---------- Data under study
-- if the last (smallest) element still exceeds its index, every index counts
lemma countP_eq_length_of_last_gt {s : List Int} (hne : s ≠ [])
    (hdesc : s.Pairwise (fun a b => b ≤ a)) {k : Int}
    (hl : k + s.length - 1 < s.getLast hne) :
    (List.countP (fun p => decide (p.1 < p.2)) (PySem.List.enumerate s k) : Int) = s.length := by
  induction s generalizing k with
  | nil => exact absurd rfl hne
  | cons v t ih =>
    rw [PySem.List.enumerate_cons, List.countP_cons]
    rcases List.eq_nil_or_concat' t with h | ⟨t', x, rfl⟩
    · subst h
      simp only [List.getLast_singleton, List.length_cons, List.length_nil] at hl
      have : (decide (k < v)) = true := by simp; omega
      simp [PySem.List.enumerate, this]
    · have ht : (t' ++ [x]) ≠ [] := by simp
      have hlast : (v :: (t' ++ [x])).getLast hne = (t' ++ [x]).getLast ht :=
        List.getLast_cons ht
      rw [hlast] at hl
      have hxv : (t' ++ [x]).getLast ht ≤ v := by
        have := (List.pairwise_cons.mp hdesc).1
        exact this _ (List.getLast_mem ht)
      have hk : (decide (k < v)) = true := by
        simp only [List.length_cons] at hl; push_cast at hl; simp; omega
      have := ih ht (List.pairwise_cons.mp hdesc).2 (k := k + 1)
        (by simp only [List.length_cons] at hl ⊢; push_cast at hl ⊢; omega)
      simp only [hk, List.length_cons]
      push_cast
      omega

-- A's loop finds the first index with idx ≥ value; by descending order that
-- first index equals the number of indices with idx < value.
lemma loop_eq_add_countP {s : List Int} (hne : s ≠ [])
    (hdesc : s.Pairwise (fun a b => b ≤ a)) {k : Int}
    (hl : s.getLast hne ≤ k + s.length - 1) :
    solutionLoop (PySem.List.enumerate s k) 0
      = k + (List.countP (fun p => decide (p.1 < p.2)) (PySem.List.enumerate s k) : Int) := by
  induction s generalizing k with
  | nil => exact absurd rfl hne
  | cons v t ih =>
    rw [PySem.List.enumerate_cons, List.countP_cons, solutionLoop]
    by_cases hkv : k ≥ v
    · have h0 : (decide (k < v)) = false := by simp; omega
      have hub : ∀ x ∈ t, x ≤ v := (List.pairwise_cons.mp hdesc).1
      rw [if_pos hkv, h0, countP_eq_zero_of_le hub hkv]
      simp
    · rcases List.eq_nil_or_concat' t with h | ⟨t', x, rfl⟩
      · subst h
        simp only [List.getLast_singleton, List.length_cons, List.length_nil] at hl
        omega
      · have ht : (t' ++ [x]) ≠ [] := by simp
        have hlast : (v :: (t' ++ [x])).getLast hne = (t' ++ [x]).getLast ht :=
          List.getLast_cons ht
        rw [hlast] at hl
        have h1 : (decide (k < v)) = true := by simp; omega
        rw [if_neg hkv, h1]
        have := ih ht (List.pairwise_cons.mp hdesc).2 (k := k + 1)
          (by simp only [List.length_cons] at hl ⊢; push_cast at hl ⊢; omega)
        rw [this]
        simp
        omega

-- A's return value is exactly N
lemma A_eq_countP (numbers : List Int) (hpre : numbers ≠ []) :
    solution numbers
      = (List.countP (fun p => decide (p.1 < p.2))
          (PySem.List.enumerate ((PySem.List.sorted numbers id).reverse) 0) : Int) := by
  dsimp only [solution]
  set s := (PySem.List.sorted numbers id).reverse with hs
  have hne : s ≠ [] := by
    have : s.length = numbers.length := by
      rw [hs, List.length_reverse]
      exact (PySem.List.sorted_perm numbers id false).length_eq
    intro h; rw [h] at this; exact hpre (List.length_eq_zero_iff.mp this.symm)
  have hdesc : s.Pairwise (fun a b : Int => b ≤ a) := by
    rw [hs, List.pairwise_reverse]
    exact PySem.List.sorted_pairwise numbers id
  have hlen : (PySem.List.enumerate s).length = s.length := PySem.List.length_enumerate s 0
  have hslen : 0 < s.length := List.length_pos_iff.mpr hne
  have hget : PySem.List.pyGet? (PySem.List.enumerate s)
      (((PySem.List.enumerate s).length : Int) - 1)
      = some ((0 + (s.length - 1 : Nat) : Int), s.getLast hne) := by
    rw [PySem.List.pyGet?_of_nonneg (PySem.List.enumerate s)
      (i := ((PySem.List.enumerate s).length : Int) - 1) (by rw [hlen]; omega)]
    have hidx : (((PySem.List.enumerate s).length : Int) - 1).toNat = s.length - 1 := by
      rw [hlen]; omega
    rw [hidx, List.getElem?_eq_getElem (by omega)]
    rw [PySem.List.getElem_enumerate s 0 (s.length - 1) (by omega)]
    rw [List.getLast_eq_getElem hne]
  rw [hget]
  simp only
  by_cases hc : (0 + ((s.length - 1 : Nat) : Int)) < s.getLast hne
  · rw [if_pos hc]
    have : (List.countP (fun p => decide (p.1 < p.2)) (PySem.List.enumerate s 0) : Int)
        = s.length := by
      apply countP_eq_length_of_last_gt hne hdesc
      omega
    rw [this]
    omega
  · rw [if_neg hc]
    have := loop_eq_add_countP hne hdesc (k := 0) (by omega)
    rw [this]
    omega

-- ---- generic counting lemmas

lemma suffsum_set (l : List Int) (i h : Nat) (x : Int) (hi : i < l.length) :
    ((l.set i x).drop h).sum = (l.drop h).sum + (if h ≤ i then x - l.getD i 0 else 0) := by
  induction l generalizing i h with
  | nil => simp at hi
  | cons a t ih =>
    cases i with
    | zero =>
      cases h with
      | zero => simp; ring
      | succ h' => simp
    | succ j =>
      have hj : j < t.length := by simpa using hi
      cases h with
      | zero =>
        have := ih j 0 hj
        simp at this
        simp [this]
        ring
      | succ h' =>
        have := ih j h' hj
        simp [this]

lemma countP_eq_countP_range (q : Int → Bool) (l : List Int) :
    l.countP q = (List.range l.length).countP (fun i => q (l.getD i 0)) := by
  induction l with
  | nil => simp
  | cons a t ih =>
    rw [List.countP_cons, List.length_cons, List.range_succ_eq_map, List.countP_cons,
      List.countP_map, ih]
    have : ((fun i => q ((a :: t)[i]?.getD 0)) ∘ Nat.succ) = (fun (i : Nat) => q (t[i]?.getD 0)) := by
      funext i; simp
    simp [this]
--------------------
### [What is required]
Find every line in the records above that contains the word "hlen", and copy each one.

### [Output]
  have hlen : (PySem.List.enumerate s).length = s.length := PySem.List.length_enumerate s 0
      (i := ((PySem.List.enumerate s).length : Int) - 1) (by rw [hlen]; omega)]
      rw [hlen]; omega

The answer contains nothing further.